The BPMN approach showed that the dairy supply chain is very complex, and especially, the processes of milking and milk processing consist of many individual process steps. However, the low number of required processing locations shows that milk is a locally produced product, which is also related to its high perishability and the need for quick processing.

As it can be seen in the CLD, self-influencing effects can emerge with regard to packaging material and dairy staff. These two points are, therefore, important determining factors. In expert interviews, the supply of packaging material was also mentioned as a critical point, as the market on the supplier side is very small. The assessment of dairy personnel as a neuralgic point could also be confirmed; dairy specialists are in demand and apprentice positions are available.

In order to mitigate the effects of a pandemic, various considerations can be made on the basis of the CLD. For example, if there is not enough processed milk, policy makers could consider increasing the extent of the shutdown; this means drawing a negative link from dairy production quantity to the extent of shutdown. A balancing loop between dairy production quantity, extent of shutdown, raw milk demand, and raw milk gap would emerge. The consequences would be a positive effect on human health, for example, and thus on staff in various categories. However, one must also bear in mind that an increased shutdown can have a negative impact due to border closures.
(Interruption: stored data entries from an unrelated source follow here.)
-- pv_equiv track=rewrite | github.com/afriedman412/municipal-budget-rag | marker_subset_parser.py | get_selected_pages_and_range
-- ===== SOURCE A (Python) =====
-- def get_selected_pages_and_range(target_pages_1idx: list[int], window: int = 5) -> tuple[list[int], str]:
--     selected = set()
--
--     for p in target_pages_1idx:
--         if p is None:
--             continue
--         center = p - 1
--         for page in range(max(0, center - window), center + window + 1):
--             selected.add(page)
--
--     if not selected:
--         return [], ""
--
--     pages = sorted(selected)
--
--     ranges = []
--     start = prev = pages[0]
--     for p in pages[1:]:
--         if p == prev + 1:
--             prev = p
--         else:
--             ranges.append(f"{start}-{prev}" if start != prev else str(start))
--             start = prev = p
--     ranges.append(f"{start}-{prev}" if start != prev else str(start))
--
--     return pages, ",".join(ranges)
-- ===== SOURCE B (Python) =====
-- def get_selected_pages_and_range(target_pages_1idx: list[int], window: int = 5) -> tuple[list[int], str]:
--     # interval-merge re-implementation: sort targets, merge [max(0,p-1-window), p-1+window]
--     # windows whose gap is <= 1, then emit pages and the range string directly per interval.
--     ivs = []
--     cur = None
--     for p in sorted(p for p in target_pages_1idx if p is not None):
--         lo, hi = max(0, p - 1 - window), p - 1 + window
--         if lo > hi:
--             continue
--         if cur is None:
--             cur = (lo, hi)
--         elif lo <= cur[1] + 1:
--             cur = (cur[0], max(cur[1], hi))
--         else:
--             ivs.append(cur)
--             cur = (lo, hi)
--     if cur is not None:
--         ivs.append(cur)
--     pages = [x for a, b in ivs for x in range(a, b + 1)]
--     return pages, ",".join(f"{a}-{b}" if a != b else str(a) for a, b in ivs)
-- ===== Notes on version B (the rewrite author's own statement) =====
-- stated objective: faster
-- what changed: Replaces the page-set accumulation (add every window page to a set, sort it, then re-scan the sorted pages for consecutive runs) by sorting the targets once and merging adjacent/overlapping window intervals, emitting both the page list and the range string directly from the merged intervals.
import Mathlib
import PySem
Another link that could be drawn is a positive link between available dairy products and human health, where several feedback loops would emerge. However, the foundation causing the link is rather small. Thus, we refrained from drawing the link.

As shown previously, in 2020, the milk volume in Austria remained relatively stable. The sales problems with the slaughter of dairy cattle were also manageable. However, the dependencies of the underlying system, as presented in the CLD, were present and were also shown to a moderate extent in the use case.